"No, no," moaned Nick, "I am too low down; I am an absolute slave to rum."
"Baba," commanded the Goblin, "take up the shoe you have nearly finished, look into the sole and tell me what you see there. It is a mirror of the past."
Nick took the shoe from the floor and gazed at it intently for a few seconds. He was agitated, and his powerful breast heaved as only a strong man may be moved—he wept.
"What do you see? Speak!" said his tormentor.
"I see," responded Nick, mechanically, "a scene of seven years ago. It is the image of a fair-haired, blue-eyed girl before the altar in her wedding garments. I am there also, vowing to protect her; to stand up and battle with the world for her; to be a barrier between her and want. But I have not done it—I have been recreant to every principle of honor or manhood, God help me."

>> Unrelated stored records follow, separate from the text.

-- pv_equiv track=rewrite | github.com/KennethJefferson/cc_sdk_knowledge_extractor | skills/project-maker/scripts/project_maker.py | _get_run_command
-- ===== SOURCE A (Python) =====
-- from typing import Dict, List, Optional, Tuple, Any
--
-- def _get_run_command(tech_stack: List[str]) -> str:
--     """Get run command based on tech stack."""
--     if 'Rust' in tech_stack:
--         return 'cargo run'
--     if any(t in tech_stack for t in ['JavaScript', 'TypeScript', 'React', 'Express']):
--         return 'npm start'
--     if any(t in tech_stack for t in ['Python', 'FastAPI', 'Flask', 'Django']):
--         return 'python main.py'
--     return 'See documentation'
-- ===== SOURCE B (Python) =====
-- _PRIORITY = {'Rust': 0,
--              'JavaScript': 1, 'TypeScript': 1, 'React': 1, 'Express': 1,
--              'Python': 2, 'FastAPI': 2, 'Flask': 2, 'Django': 2}
-- _COMMANDS = ['cargo run', 'npm start', 'python main.py', 'See documentation']
--
-- def _get_run_command(tech_stack):
--     """Get run command based on tech stack."""
--     best = 3
--     for t in tech_stack:
--         p = _PRIORITY.get(t, 3)
--         if p < best:
--             best = p
--     return _COMMANDS[best]
-- ===== Notes on version B (the rewrite author's own statement) =====
-- stated objective: alternative
-- what changed: Replaces A's staged if/any scans of the stack per tech group with a single pass over tech_stack that folds a minimum priority (per-tech priority from a dict) and indexes a command table with the resulting minimum.
import Mathlib
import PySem

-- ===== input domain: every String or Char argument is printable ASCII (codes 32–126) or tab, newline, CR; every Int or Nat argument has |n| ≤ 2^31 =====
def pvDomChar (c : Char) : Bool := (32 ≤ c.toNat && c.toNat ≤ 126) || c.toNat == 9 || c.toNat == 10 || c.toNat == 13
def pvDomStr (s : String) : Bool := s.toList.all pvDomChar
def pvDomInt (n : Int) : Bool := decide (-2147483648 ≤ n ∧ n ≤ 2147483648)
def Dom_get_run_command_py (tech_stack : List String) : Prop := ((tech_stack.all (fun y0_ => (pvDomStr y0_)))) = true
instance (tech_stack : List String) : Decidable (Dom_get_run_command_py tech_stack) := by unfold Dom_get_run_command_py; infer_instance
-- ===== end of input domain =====

-- B replaces A's staged if/any group scans with one pass over tech_stack folding a
-- minimum priority looked up in a dict, then indexing a command table (objective: alternative).

-- ===== PORT A =====
-- literal transliteration of A's if-chain with `in`/`any` membership tests
def get_run_command_py (tech_stack : List String) : String :=
  if tech_stack.contains "Rust" then "cargo run"
  else if ["JavaScript", "TypeScript", "React", "Express"].any
      (fun t => tech_stack.contains t) then "npm start"
  else if ["Python", "FastAPI", "Flask", "Django"].any
      (fun t => tech_stack.contains t) then "python main.py"
  else "See documentation"

-- ===== PORT B =====
-- _PRIORITY, a Python dict literal
def pvPriority : PySem.Dict String Int :=
  PySem.Dict.ofList [("Rust", 0),
    ("JavaScript", 1), ("TypeScript", 1), ("React", 1), ("Express", 1),
    ("Python", 2), ("FastAPI", 2), ("Flask", 2), ("Django", 2)]

-- _COMMANDS
def pvCommands : List String :=
  ["cargo run", "npm start", "python main.py", "See documentation"]

-- the `for t in tech_stack:` loop keeping the smallest priority, then _COMMANDS[best];
-- best always lies in 0..3 so the index is in range and the `.getD ""` default is unreachable
def get_run_command_py_alt (tech_stack : List String) : String :=
  let best := tech_stack.foldl
    (fun best t =>
      let p := pvPriority.getD t 3
      if p < best then p else best) 3
  (PySem.List.pyGet? pvCommands best).getD ""

-- ===== PRECONDITION & SPEC =====
def Spec_get_run_command_py (tech_stack : List String) (out : String) : Prop := out = get_run_command_py_alt tech_stack
instance (tech_stack : List String) (out : String) : Decidable (Spec_get_run_command_py tech_stack out) := by unfold Spec_get_run_command_py; infer_instance

-- ===== CLAIM (what is proved, stated in full; the proofs are below) =====
def Claim_equal_get_run_command_py : Prop := ∀ (tech_stack : List String), Dom_get_run_command_py tech_stack → Spec_get_run_command_py tech_stack (get_run_command_py tech_stack)

-- ===== LEMMAS AND PROOFS =====

-- the priority of one tech, and the minimum priority of a list, in recursive form
def pvPrio (t : String) : Int := pvPriority.getD t 3

def pvRecMin : List String → Int
  | [] => 3
  | t :: ts => min (pvPrio t) (pvRecMin ts)

theorem pvPrio_spec (t : String) :
    pvPrio t = if t = "Rust" then 0
      else if t = "JavaScript" ∨ t = "TypeScript" ∨ t = "React" ∨ t = "Express" then 1
      else if t = "Python" ∨ t = "FastAPI" ∨ t = "Flask" ∨ t = "Django" then 2
      else 3 := by
  have h : pvPriority = PySem.Dict.mk [("Rust", 0),
      ("JavaScript", 1), ("TypeScript", 1), ("React", 1), ("Express", 1),
      ("Python", 2), ("FastAPI", 2), ("Flask", 2), ("Django", 2)] := by decide
  simp only [pvPrio, h, PySem.Dict.getD_eq_get?_getD, PySem.Dict.get?_mk_cons,
    beq_iff_eq]
  by_cases h1 : t = "Rust" <;> by_cases h2 : t = "JavaScript" <;>
    by_cases h3 : t = "TypeScript" <;> by_cases h4 : t = "React" <;>
    by_cases h5 : t = "Express" <;> by_cases h6 : t = "Python" <;>
    by_cases h7 : t = "FastAPI" <;> by_cases h8 : t = "Flask" <;>
    by_cases h9 : t = "Django" <;>
    simp_all [PySem.Dict.get?, eq_comm]

theorem pvPrio_nonneg (t : String) : 0 ≤ pvPrio t := by
  rw [pvPrio_spec]; split_ifs <;> omega

theorem pvPrio_le_three (t : String) : pvPrio t ≤ 3 := by
  rw [pvPrio_spec]; split_ifs <;> omega

theorem pvFoldl_eq_recMin (ts : List String) (b : Int) (hb : b ≤ 3) :
    ts.foldl (fun best t =>
      let p := pvPriority.getD t 3
      if p < best then p else best) b = min b (pvRecMin ts) := by
  induction ts generalizing b with
  | nil => simp only [List.foldl_nil, pvRecMin, Int.min_def]; split_ifs <;> omega
  | cons t ts ih =>
    have hstep : (if pvPriority.getD t 3 < b then pvPriority.getD t 3 else b)
        = min b (pvPrio t) := by
      simp only [pvPrio, Int.min_def]; split_ifs <;> omega
    have hle : min b (pvPrio t) ≤ 3 := by
      have := pvPrio_le_three t; omega
    simp only [List.foldl_cons, pvRecMin, hstep, ih _ hle]
    omega

theorem pvRecMin_le_of_mem {t : String} {ts : List String} (h : t ∈ ts) :
    pvRecMin ts ≤ pvPrio t := by
  induction ts with
  | nil => cases h
  | cons s ts ih =>
    rcases List.mem_cons.mp h with rfl | h
    · simp [pvRecMin]
    · have := ih h; simp only [pvRecMin]; omega

theorem pvRecMin_lb {k : Int} {ts : List String} (hk : k ≤ 3)
    (h : ∀ t ∈ ts, k ≤ pvPrio t) : k ≤ pvRecMin ts := by
  induction ts with
  | nil => simpa [pvRecMin]
  | cons s ts ih =>
    have h1 := h s (List.mem_cons_self ..)
    have h2 := ih fun t ht => h t (List.mem_cons_of_mem _ ht)
    simp only [pvRecMin]; omega

-- ===== VERDICT (by name: the statement is the Claim_ definition above) =====
theorem get_run_command_py_spec : Claim_equal_get_run_command_py := by
  intro ts _
  unfold Spec_get_run_command_py get_run_command_py get_run_command_py_alt
  simp only [pvFoldl_eq_recMin _ _ (by omega : (3:Int) ≤ 3), List.any_cons, List.any_nil,
    List.contains_eq_mem, Bool.or_eq_true, decide_eq_true_eq]
  split_ifs with hR hJ hP
  · -- Rust in stack: pvRecMin ts = 0
    have h1 := pvRecMin_le_of_mem hR
    rw [pvPrio_spec] at h1; norm_num at h1
    have h2 := pvRecMin_lb (k := 0) (ts := ts) (by omega) fun t _ => pvPrio_nonneg t
    have : min 3 (pvRecMin ts) = 0 := by omega
    rw [this]; rfl
  · -- a JS-group tech in stack, no Rust: pvRecMin ts = 1
    have h1 : pvRecMin ts ≤ 1 := by
      rcases hJ with h | h | h | h | h <;> try exact absurd h not_false
      all_goals
      · have := pvRecMin_le_of_mem h
        rw [pvPrio_spec] at this; simp at this; omega
    have h2 := pvRecMin_lb (k := 1) (by omega) fun t ht => by
      rw [pvPrio_spec]; split_ifs with e _ _
      · exact absurd (e ▸ ht) hR
      all_goals omega
    have : min 3 (pvRecMin ts) = 1 := by omega
    rw [this]; rfl
  · -- a Python-group tech in stack, nothing above: pvRecMin ts = 2
    have h1 : pvRecMin ts ≤ 2 := by
      rcases hP with h | h | h | h | h <;> try exact absurd h not_false
      all_goals
      · have := pvRecMin_le_of_mem h
        rw [pvPrio_spec] at this; simp at this; omega
    have h2 := pvRecMin_lb (k := 2) (by omega) fun t ht => by
      rw [pvPrio_spec]; split_ifs with e eJ _
      · exact absurd (e ▸ ht) hR
      · rcases eJ with rfl | rfl | rfl | rfl <;> simp_all
      all_goals omega
    have : min 3 (pvRecMin ts) = 2 := by omega
    rw [this]; rfl
  · -- no known tech: pvRecMin ts = 3
    have h2 := pvRecMin_lb (k := 3) (by omega) fun t ht => by
      rw [pvPrio_spec]; split_ifs with e eJ eP
      · exact absurd (e ▸ ht) hR
      · rcases eJ with rfl | rfl | rfl | rfl <;> simp_all
      · rcases eP with rfl | rfl | rfl | rfl <;> simp_all
      · omega
    have : min 3 (pvRecMin ts) = 3 := by omega
    rw [this]; rfl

"Now, Nick," said the conjuror, persuasively, "pick up the other shoe and tell me what you see there. That is a mirror of the present."
"I see," groaned Nick, "in place of that fair-haired girl at the church, then all happiness, a prematurely old woman, faded and disheartened. Three ragged children cling to her scanty clothing. They beg of her mere bread to keep off hunger. She has none to give them—she draws them closer to her, and folding them in her emaciated arms, kisses them. She gives them all she has—a mother's love."
"What more do you see," demanded the magician: "tell it all."
"Oh! maddening sight," sobbed Nick; "I see myself staggering from the ale-house and reeling into what should be a home, where gaunt starvation stalks the floor; where the hearth is fireless, and where a starving family die upon a pallet of straw."